Exercise description: Search the material below for the string "pvSumIndicator" and list each line that holds it.

Dataset extract:
+ + + + + + +
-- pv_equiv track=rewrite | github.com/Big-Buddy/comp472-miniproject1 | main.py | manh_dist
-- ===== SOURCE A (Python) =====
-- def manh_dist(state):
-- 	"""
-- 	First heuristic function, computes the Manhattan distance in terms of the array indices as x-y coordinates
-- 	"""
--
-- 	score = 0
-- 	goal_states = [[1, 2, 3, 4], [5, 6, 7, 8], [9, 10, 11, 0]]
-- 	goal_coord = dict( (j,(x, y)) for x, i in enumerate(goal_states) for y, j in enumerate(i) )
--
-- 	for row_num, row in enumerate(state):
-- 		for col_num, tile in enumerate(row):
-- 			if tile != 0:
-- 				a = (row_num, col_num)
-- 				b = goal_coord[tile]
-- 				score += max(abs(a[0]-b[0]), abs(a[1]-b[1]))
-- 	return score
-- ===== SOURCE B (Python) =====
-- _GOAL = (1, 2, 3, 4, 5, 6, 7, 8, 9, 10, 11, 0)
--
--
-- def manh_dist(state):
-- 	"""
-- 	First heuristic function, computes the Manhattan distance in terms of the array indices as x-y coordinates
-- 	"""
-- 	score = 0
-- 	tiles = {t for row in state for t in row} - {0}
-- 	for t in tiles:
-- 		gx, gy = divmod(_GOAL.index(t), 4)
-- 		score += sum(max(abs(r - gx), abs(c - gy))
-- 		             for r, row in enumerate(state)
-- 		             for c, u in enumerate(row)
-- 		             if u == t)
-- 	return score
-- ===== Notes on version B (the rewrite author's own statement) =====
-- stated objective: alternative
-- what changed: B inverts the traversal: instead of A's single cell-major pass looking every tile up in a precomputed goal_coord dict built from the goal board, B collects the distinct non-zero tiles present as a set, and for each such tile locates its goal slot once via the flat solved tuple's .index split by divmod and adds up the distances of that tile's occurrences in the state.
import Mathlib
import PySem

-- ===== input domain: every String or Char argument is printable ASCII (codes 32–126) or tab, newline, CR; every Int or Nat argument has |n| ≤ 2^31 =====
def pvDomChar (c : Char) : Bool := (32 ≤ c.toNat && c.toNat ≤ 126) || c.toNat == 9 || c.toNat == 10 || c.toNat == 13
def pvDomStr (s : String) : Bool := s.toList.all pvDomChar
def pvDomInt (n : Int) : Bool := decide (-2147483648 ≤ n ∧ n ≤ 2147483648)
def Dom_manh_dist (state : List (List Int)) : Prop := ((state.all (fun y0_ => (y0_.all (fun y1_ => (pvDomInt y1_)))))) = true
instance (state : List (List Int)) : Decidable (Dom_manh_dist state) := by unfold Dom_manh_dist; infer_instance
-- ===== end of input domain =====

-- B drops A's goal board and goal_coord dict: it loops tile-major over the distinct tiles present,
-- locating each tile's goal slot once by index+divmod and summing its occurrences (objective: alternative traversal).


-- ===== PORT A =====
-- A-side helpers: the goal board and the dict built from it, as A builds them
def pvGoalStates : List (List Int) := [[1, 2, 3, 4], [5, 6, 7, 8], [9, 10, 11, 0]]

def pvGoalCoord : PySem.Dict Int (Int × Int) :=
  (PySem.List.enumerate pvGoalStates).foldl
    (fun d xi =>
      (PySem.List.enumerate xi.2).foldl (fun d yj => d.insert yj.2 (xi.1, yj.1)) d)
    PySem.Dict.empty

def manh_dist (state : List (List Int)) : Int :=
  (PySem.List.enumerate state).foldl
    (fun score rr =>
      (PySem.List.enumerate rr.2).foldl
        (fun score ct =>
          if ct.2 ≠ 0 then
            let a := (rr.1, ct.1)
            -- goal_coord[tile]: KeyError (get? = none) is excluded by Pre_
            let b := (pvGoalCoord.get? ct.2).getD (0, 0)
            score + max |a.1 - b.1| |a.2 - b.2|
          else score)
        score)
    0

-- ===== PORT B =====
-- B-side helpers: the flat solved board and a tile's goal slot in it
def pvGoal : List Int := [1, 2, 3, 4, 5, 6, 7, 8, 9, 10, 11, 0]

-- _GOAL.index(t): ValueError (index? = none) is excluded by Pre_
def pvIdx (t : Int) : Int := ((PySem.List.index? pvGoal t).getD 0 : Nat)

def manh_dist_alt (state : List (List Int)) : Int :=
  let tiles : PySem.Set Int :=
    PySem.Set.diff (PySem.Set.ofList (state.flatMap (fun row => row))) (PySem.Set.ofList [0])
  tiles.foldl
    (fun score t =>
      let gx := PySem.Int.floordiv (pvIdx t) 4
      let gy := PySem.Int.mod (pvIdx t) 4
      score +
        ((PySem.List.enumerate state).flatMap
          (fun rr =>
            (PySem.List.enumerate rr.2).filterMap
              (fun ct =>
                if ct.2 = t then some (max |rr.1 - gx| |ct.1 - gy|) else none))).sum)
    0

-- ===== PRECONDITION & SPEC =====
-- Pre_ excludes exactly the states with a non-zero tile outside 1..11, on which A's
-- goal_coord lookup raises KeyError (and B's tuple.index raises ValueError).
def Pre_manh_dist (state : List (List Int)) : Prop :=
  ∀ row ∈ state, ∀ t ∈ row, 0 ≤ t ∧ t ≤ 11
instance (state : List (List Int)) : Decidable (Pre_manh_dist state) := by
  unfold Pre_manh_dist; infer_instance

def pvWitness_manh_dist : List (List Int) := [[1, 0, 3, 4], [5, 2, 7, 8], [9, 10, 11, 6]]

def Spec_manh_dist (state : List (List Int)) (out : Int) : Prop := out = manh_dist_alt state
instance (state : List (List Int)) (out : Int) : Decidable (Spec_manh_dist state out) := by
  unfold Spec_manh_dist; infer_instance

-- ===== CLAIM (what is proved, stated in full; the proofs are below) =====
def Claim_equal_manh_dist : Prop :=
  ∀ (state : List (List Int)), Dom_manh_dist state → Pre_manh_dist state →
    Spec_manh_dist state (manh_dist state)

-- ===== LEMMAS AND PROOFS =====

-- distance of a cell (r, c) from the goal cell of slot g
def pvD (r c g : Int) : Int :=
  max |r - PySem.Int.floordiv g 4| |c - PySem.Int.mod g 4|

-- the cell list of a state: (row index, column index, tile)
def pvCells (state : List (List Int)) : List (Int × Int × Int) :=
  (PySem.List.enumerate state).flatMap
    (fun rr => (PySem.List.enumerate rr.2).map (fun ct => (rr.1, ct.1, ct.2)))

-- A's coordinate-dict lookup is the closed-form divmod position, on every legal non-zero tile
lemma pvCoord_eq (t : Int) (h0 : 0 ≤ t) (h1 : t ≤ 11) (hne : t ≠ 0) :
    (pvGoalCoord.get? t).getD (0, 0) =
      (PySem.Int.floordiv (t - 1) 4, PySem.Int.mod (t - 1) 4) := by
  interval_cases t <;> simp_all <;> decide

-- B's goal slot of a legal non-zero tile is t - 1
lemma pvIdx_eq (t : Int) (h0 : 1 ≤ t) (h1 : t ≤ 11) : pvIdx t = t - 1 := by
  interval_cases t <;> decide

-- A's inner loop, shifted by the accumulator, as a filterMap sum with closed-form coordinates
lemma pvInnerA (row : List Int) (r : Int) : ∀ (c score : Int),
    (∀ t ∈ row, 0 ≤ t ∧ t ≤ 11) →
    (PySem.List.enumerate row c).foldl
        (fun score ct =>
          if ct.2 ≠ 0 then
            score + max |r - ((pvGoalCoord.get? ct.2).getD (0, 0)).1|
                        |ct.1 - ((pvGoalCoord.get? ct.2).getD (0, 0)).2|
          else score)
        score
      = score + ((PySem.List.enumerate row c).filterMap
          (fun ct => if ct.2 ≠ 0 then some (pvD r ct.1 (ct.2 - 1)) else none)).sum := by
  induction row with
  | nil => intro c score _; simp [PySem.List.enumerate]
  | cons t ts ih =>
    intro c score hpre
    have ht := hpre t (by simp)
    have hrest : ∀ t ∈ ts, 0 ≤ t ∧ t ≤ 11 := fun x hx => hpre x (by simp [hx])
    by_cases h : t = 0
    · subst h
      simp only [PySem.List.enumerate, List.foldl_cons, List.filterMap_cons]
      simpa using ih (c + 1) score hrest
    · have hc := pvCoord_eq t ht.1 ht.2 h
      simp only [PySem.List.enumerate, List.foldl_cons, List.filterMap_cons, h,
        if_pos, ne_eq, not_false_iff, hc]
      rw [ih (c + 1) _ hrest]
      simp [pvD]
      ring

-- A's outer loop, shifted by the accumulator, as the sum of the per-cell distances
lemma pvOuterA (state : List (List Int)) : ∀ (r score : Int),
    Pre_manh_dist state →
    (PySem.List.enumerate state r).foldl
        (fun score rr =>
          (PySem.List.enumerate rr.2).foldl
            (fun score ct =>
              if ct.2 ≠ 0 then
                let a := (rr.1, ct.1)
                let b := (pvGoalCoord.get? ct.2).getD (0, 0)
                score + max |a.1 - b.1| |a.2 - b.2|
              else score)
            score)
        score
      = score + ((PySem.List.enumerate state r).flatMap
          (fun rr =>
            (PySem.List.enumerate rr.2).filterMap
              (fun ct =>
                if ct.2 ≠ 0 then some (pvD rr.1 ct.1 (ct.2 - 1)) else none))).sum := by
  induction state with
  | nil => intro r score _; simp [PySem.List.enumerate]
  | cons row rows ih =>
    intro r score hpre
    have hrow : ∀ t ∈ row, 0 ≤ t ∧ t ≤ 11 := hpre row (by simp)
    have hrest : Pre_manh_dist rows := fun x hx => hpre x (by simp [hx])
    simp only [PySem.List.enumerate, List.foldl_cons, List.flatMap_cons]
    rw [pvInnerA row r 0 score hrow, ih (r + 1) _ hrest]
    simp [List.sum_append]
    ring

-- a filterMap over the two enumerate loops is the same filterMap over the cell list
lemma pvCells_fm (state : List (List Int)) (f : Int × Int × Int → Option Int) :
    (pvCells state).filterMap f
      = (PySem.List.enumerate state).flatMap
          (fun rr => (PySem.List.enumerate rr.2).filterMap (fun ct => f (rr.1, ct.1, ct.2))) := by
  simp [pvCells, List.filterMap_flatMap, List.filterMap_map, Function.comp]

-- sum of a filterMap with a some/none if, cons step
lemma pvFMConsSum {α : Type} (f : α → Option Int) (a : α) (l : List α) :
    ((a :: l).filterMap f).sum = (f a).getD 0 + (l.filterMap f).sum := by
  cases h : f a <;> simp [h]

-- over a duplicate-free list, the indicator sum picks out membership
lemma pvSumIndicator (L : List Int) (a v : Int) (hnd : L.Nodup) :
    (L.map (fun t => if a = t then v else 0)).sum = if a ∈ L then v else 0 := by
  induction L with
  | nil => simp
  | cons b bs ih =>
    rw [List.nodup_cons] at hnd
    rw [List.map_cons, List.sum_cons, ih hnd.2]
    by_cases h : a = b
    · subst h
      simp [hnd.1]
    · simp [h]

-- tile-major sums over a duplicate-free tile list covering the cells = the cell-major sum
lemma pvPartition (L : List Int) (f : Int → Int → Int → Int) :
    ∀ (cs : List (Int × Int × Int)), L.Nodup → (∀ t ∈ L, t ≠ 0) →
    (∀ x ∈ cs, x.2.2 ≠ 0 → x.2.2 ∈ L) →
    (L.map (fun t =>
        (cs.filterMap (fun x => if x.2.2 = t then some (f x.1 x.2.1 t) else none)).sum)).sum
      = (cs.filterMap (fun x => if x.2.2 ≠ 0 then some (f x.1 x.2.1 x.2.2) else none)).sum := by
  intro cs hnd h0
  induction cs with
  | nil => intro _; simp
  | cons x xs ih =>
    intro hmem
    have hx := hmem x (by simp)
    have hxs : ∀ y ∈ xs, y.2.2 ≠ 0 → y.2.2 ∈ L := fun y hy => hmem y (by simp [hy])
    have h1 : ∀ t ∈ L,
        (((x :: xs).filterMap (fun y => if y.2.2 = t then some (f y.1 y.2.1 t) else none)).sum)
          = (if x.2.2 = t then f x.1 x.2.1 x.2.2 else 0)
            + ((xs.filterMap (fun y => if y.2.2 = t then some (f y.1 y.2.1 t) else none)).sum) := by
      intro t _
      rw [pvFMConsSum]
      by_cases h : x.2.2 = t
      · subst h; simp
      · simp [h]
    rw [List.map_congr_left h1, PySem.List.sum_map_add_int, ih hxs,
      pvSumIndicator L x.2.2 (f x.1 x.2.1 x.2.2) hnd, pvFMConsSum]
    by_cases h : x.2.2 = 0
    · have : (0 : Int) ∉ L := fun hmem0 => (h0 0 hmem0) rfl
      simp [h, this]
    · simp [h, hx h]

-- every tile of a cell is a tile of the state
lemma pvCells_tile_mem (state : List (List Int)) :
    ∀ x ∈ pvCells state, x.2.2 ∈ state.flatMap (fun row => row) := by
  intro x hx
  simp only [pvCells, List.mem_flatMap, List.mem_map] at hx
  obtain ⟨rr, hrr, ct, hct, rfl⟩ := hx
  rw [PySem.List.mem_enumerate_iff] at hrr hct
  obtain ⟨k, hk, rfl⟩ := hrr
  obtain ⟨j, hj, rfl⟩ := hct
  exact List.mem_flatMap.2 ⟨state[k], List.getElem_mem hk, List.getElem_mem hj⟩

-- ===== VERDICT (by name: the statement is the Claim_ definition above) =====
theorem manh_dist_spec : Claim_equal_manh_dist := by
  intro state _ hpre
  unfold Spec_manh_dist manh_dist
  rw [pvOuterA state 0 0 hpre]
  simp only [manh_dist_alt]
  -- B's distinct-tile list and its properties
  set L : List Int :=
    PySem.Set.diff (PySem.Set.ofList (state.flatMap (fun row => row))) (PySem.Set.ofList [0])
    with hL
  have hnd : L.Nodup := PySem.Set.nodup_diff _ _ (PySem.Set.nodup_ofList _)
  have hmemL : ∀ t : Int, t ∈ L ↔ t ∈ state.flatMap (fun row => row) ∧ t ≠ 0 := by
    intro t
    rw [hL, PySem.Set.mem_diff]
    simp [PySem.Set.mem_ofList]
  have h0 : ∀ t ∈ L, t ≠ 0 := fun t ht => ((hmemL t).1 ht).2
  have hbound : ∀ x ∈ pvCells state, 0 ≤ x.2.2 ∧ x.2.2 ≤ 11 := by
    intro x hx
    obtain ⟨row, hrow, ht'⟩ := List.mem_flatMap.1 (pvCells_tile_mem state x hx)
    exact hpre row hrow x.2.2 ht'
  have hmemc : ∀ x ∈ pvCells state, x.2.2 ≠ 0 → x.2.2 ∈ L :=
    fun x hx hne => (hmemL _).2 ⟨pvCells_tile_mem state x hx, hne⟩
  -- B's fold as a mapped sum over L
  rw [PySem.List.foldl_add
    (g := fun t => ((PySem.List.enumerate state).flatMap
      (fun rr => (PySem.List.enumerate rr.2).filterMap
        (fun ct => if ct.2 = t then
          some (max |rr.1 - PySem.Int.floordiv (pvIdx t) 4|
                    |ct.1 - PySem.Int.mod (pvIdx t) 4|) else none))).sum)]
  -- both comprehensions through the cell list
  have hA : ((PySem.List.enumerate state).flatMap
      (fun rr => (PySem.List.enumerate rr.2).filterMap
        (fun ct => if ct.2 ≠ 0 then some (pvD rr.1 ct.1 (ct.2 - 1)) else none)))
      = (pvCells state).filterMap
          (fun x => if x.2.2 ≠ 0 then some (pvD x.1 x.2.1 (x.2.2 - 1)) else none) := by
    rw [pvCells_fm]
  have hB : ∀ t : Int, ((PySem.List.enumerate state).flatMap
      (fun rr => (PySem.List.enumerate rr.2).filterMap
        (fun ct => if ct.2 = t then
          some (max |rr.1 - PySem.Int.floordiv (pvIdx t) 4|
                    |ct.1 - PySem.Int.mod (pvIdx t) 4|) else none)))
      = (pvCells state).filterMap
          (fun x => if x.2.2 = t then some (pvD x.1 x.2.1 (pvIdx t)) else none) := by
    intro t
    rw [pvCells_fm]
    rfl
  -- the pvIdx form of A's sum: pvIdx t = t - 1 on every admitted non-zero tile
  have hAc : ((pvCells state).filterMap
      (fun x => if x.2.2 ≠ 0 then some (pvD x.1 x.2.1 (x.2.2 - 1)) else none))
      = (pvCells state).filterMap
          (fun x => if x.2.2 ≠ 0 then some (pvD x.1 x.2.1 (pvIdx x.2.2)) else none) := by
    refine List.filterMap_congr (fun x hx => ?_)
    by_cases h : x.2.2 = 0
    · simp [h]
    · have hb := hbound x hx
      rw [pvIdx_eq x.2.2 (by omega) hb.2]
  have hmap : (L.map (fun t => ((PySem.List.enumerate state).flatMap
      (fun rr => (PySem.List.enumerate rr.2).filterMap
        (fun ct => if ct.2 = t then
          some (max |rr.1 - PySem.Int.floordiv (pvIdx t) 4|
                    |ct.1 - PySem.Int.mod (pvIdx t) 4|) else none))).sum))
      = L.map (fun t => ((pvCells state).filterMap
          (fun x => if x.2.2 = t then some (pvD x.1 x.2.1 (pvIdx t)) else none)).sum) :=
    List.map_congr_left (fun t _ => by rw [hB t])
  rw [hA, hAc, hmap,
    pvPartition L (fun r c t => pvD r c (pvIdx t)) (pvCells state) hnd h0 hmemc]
+ + + + + + +
Output for this exercise:
lemma pvSumIndicator (L : List Int) (a v : Int) (hnd : L.Nodup) :
      pvSumIndicator L x.2.2 (f x.1 x.2.1 x.2.2) hnd, pvFMConsSum]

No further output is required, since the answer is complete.